• 吴裕雄--天生自然神经网络与深度学习实战Python+Keras+TensorFlow:生成型与条件型生成型对抗网络

    from keras.layers import LeakyReLU
from keras.layers import BatchNormalization
from keras.optimizers import RMSprop
import math

def  build_generator(inputs, image_size):
  '''
  生成者网络与编解码网络中的解码器如出一辙,输入给它的一维随机向量相当于输入解码器网络的编码向量,
  解码器网络将一维向量反向构造成图片所对应的二维向量,这也是生成者要做的工作,所以下面代码与我们做过
  的解码器网络几乎一模一样
  '''
  image_resize = image_size // 4
  kernel_size = 5
  layer_filters = [128, 64, 32, 1]
  
  x = Dense(image_resize * image_resize * layer_filters[0])(inputs)

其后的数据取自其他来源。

-- pv_equiv track=rewrite | github.com/vandermort/vander | tests/test_separation.py | k_hot_to_alternating
-- ===== SOURCE A (Python) =====
-- def k_hot_to_alternating(sv, N):
--     dense = [0,] * N
--     for s in sv:
--         dense[s] = 1
--
--     alt = [1]
--     for s in dense:
--         if s:
--             alt.append(-alt[-1])
--         else:
--             alt.append(alt[-1])
--     alt = [i for i, v in enumerate(alt) if v > 0]
--     return alt
-- ===== SOURCE B (Python) =====
-- def k_hot_to_alternating(sv, N):
--     member = [False] * N
--     for s in sv:
--         member[s] = True
--     flips = [i for i, m in enumerate(member) if m]
--     out = []
--     lo = 0
--     even = True
--     for p in flips:
--         if even:
--             out.extend(range(lo, p + 1))
--         lo = p + 1
--         even = not even
--     if even:
--         out.extend(range(lo, N + 1))
--     return out
-- ===== Notes on version B (the rewrite author's own statement) =====
-- stated objective: alternative
-- what changed: Instead of tracking a running sign in a growing alt array and filtering its enumeration, B builds a boolean membership array, extracts the sorted flip positions, and emits the result as contiguous ranges between alternate flip points.
-- outside the precondition, e.g. on k_hot_to_alternating([], -1): A returns [0], B returns []
import Mathlib
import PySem

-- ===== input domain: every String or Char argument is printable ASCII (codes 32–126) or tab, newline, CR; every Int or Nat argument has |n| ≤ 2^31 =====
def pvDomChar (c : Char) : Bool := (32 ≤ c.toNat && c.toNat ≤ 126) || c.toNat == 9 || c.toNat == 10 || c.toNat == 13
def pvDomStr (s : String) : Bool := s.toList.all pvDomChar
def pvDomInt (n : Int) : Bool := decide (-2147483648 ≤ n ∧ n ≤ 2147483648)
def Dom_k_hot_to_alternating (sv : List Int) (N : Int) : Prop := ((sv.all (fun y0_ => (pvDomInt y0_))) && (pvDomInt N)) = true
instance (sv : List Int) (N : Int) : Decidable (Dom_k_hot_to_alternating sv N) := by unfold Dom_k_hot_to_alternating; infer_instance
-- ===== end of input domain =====

-- B replaces A's running-sign array + enumerate/filter with a boolean membership array whose flip
-- positions are emitted as alternating contiguous ranges (objective: alternative decomposition).


-- ===== PORT A =====
-- literal port of A.  The growing Python list alt is kept as an Array (Python append / alt[-1]
-- are O(1); alt[-1] is back?.getD 0 — exact, since alt starts as [1] and only grows, so Python's
-- alt[-1] never raises).  The comprehension [i for i, v in enumerate(alt) if v > 0] is ported by
-- hand as the same left-to-right traversal carrying the running index and an Array accumulator —
-- exact: same elements, same order.
def k_hot_to_alternating (sv : List Int) (N : Int) : List Int :=
  let dense0 := PySem.List.pyRepeat [(0 : Int)] N
  let dense := sv.foldl (fun d s => PySem.List.pySetD d s 1) dense0
  let alt := dense.foldl (fun (alt : Array Int) s =>
      if s ≠ 0 then alt.push (-(alt.back?.getD 0))
      else alt.push (alt.back?.getD 0)) #[(1 : Int)]
  ((alt.foldl (fun (st : Array Int × Int) (v : Int) => match st with
      | (out, i) => (if 0 < v then out.push i else out, i + 1)) (#[], 0)).1).toList

-- ===== PORT B =====
-- literal port of B (Source B): membership array, flip positions, range emission between flips.
-- The comprehension [i for i, m in enumerate(member) if m] and out.extend(range(...)) are ported
-- by hand with Array accumulators (same traversal, same elements, same order — exact).
def k_hot_to_alternating_alt (sv : List Int) (N : Int) : List Int :=
  let member0 := PySem.List.pyRepeat [false] N
  let member := sv.foldl (fun m s => PySem.List.pySetD m s true) member0
  let flips := ((member.foldl (fun (st : Array Int × Int) m => match st with
      | (out, i) => (if m then out.push i else out, i + 1)) (#[], 0)).1).toList
  let st := flips.foldl (fun (st : Array Int × Int × Bool) p => match st with
      | (out, lo, even) =>
        (if even then (PySem.List.pyRange lo (p + 1) 1).foldl Array.push out else out,
         p + 1, !even)) (#[], 0, true)
  (if st.2.2 then (PySem.List.pyRange st.2.1 (N + 1) 1).foldl Array.push st.1 else st.1).toList

-- ===== PRECONDITION & SPEC =====
-- Pre_ restricts to the natural domain of the task: a non-negative count N (for negative N
-- Python's [0]*N is empty, so A raises IndexError on any nonempty sv, and on sv = [] its value
-- [0] is outside the task's natural domain and is not claimed), and every index of sv in range
-- of the length-N array (otherwise A's assignment dense[s] = 1 raises IndexError).
def Pre_k_hot_to_alternating (sv : List Int) (N : Int) : Prop :=
  0 ≤ N ∧ ∀ s ∈ sv, PySem.Raise.InRange N.toNat s
instance (sv : List Int) (N : Int) : Decidable (Pre_k_hot_to_alternating sv N) := by
  unfold Pre_k_hot_to_alternating; infer_instance
def pvWitness_k_hot_to_alternating : List Int × Int := ([0, -1, 2], 4)

def Spec_k_hot_to_alternating (sv : List Int) (N : Int) (out : List Int) : Prop := out = k_hot_to_alternating_alt sv N
instance (sv : List Int) (N : Int) (out : List Int) : Decidable (Spec_k_hot_to_alternating sv N out) := by unfold Spec_k_hot_to_alternating; infer_instance

-- ===== CLAIM (what is proved, stated in full; the proofs are below) =====
def Claim_equal_k_hot_to_alternating : Prop := ∀ (sv : List Int) (N : Int), Dom_k_hot_to_alternating sv N → Pre_k_hot_to_alternating sv N → Spec_k_hot_to_alternating sv N (k_hot_to_alternating sv N)

-- ===== LEMMAS AND PROOFS =====

-- the common abstraction: positions i..i+len d whose running flip-parity (starting 'even') is even
def altIdx : List Bool → Int → Bool → List Int
  | [], i, even => if even then [i] else []
  | b :: rest, i, even => (if even then [i] else []) ++ altIdx rest (i + 1) (if b then !even else even)

-- pySetD commutes with map (indexing depends only on the length)
theorem map_pySetD {α β : Type} (f : α → β) (xs : List α) (i : Int) (v : α) :
    (PySem.List.pySetD xs i v).map f = PySem.List.pySetD (xs.map f) i (f v) := by
  simp only [PySem.List.pySetD, PySem.List.pySet?, List.length_map]
  cases PySem.List.pyIdx? xs.length i with
  | none => rfl
  | some k => simp [List.map_set]

theorem length_foldl_pySetD {α : Type} (sv : List Int) (xs : List α) (v : α) :
    (sv.foldl (fun d s => PySem.List.pySetD d s v) xs).length = xs.length := by
  induction sv generalizing xs with
  | nil => rfl
  | cons s sv ih => simp [ih, PySem.List.length_pySetD]

-- the two membership arrays agree: member = dense.map (· ≠ 0)
theorem member_eq_map_dense (sv : List Int) (xs : List Int) :
    sv.foldl (fun m s => PySem.List.pySetD m s true) (xs.map (fun x => decide (x ≠ 0)))
      = (sv.foldl (fun d s => PySem.List.pySetD d s 1) xs).map (fun x => decide (x ≠ 0)) := by
  induction sv generalizing xs with
  | nil => rfl
  | cons s sv ih =>
      simp only [List.foldl_cons]
      rw [← ih, map_pySetD]
      norm_num

-- appending a list to an Array by repeated push
theorem foldl_push_toList {α : Type} (l : List α) (a : Array α) :
    (l.foldl Array.push a).toList = a.toList ++ l := by
  induction l generalizing a with
  | nil => simp
  | cons x l ih => simp

-- the hand-ported '[st.2 for v in xs if p v]' fold is the enumerate/filter/map comprehension
theorem foldl_enumFilter {α : Type} (p : α → Bool) (xs : List α) (acc : Array Int) (i : Int) :
    ((xs.foldl (fun (st : Array Int × Int) v => match st with
        | (out, j) => (if p v then out.push j else out, j + 1)) (acc, i)).1).toList
      = acc.toList ++ ((PySem.List.enumerate xs i).filter (fun q => p q.2)).map (fun q => q.1) := by
  induction xs generalizing acc i with
  | nil => simp [PySem.List.enumerate_nil]
  | cons v xs ih =>
      simp only [List.foldl_cons, PySem.List.enumerate_cons, List.filter_cons]
      by_cases h : p v = true
      · rw [if_pos h, ih]
        simp [h]
      · rw [if_neg h, ih]
        simp [h]

-- ---- A side ----

def posIdx (xs : List Int) : List Int :=
  ((PySem.List.enumerate xs 0).filter (fun p => decide (0 < p.2))).map (fun p => p.1)

def stepA (alt : List Int) (s : Int) : List Int :=
  if s ≠ 0 then alt ++ [-(alt.getLast?.getD 0)]
  else alt ++ [alt.getLast?.getD 0]

-- the Array accumulator of port A, seen through toList, is the list-level stepA fold
theorem arrayFold_toList (d : List Int) (arr : Array Int) :
    (d.foldl (fun (alt : Array Int) s =>
        if s ≠ 0 then alt.push (-(alt.back?.getD 0))
        else alt.push (alt.back?.getD 0)) arr).toList
      = d.foldl stepA arr.toList := by
  induction d generalizing arr with
  | nil => rfl
  | cons s d ih =>
      simp only [List.foldl_cons, ih]
      congr 1
      simp only [stepA, ← Array.getLast?_toList]
      split_ifs <;> simp [Array.toList_push]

  x = Reshape((image_resize, image_resize, layer_filters[0]))(x)
  
  #构造三层反卷积网络
  for filters in layer_filters:
    if filters > layer_filters[-2]:
      strides = 2
    else:
      strides = 1
    
    #使用batch normalization将输入反卷积网络的向量做预处理,没有这一步GAN的训练就会失败
    x = BatchNormalization()(x)
    x = Activation('relu')(x)
    x = Conv2DTranspose(filters = filters, kernel_size = kernel_size,
                       strides = strides,
                       padding = 'same')(x)
  
  x = Activation('sigmoid')(x)
  generator = Model(inputs, x, name = 'generator')
  return generator
    def  build_discriminator(inputs):
  '''
  识别者网络与编码器很像,它使用三层卷积网络从图片中抽取信息,最后使用sigmoid函数输出
  图片是否为真的概率
  '''
  kernel_size = 5
  layer_filters = [32, 64, 128, 256]
  x = inputs
  for filters in layer_filters:
    if filters == layer_filters[-1]:
      strides = 1
    else:
      strides = 2
    x = LeakyReLU(alpha = 0.2)(x)
    x = Conv2D(filters=filters, 
               kernel_size=kernel_size ,
              strides = strides,
              padding = 'same')(x)
    
  x = Flatten()(x)
  x = Dense(1)(x)
  x = Activation('sigmoid')(x)
  discriminator = Model(inputs, x, name='discriminator')
  return discriminator
    def  build_and_train_models():
  '''
  将生成者和识别者连城一个网络进行训练
  '''
  (x_train, _), (_, _) = mnist.load_data()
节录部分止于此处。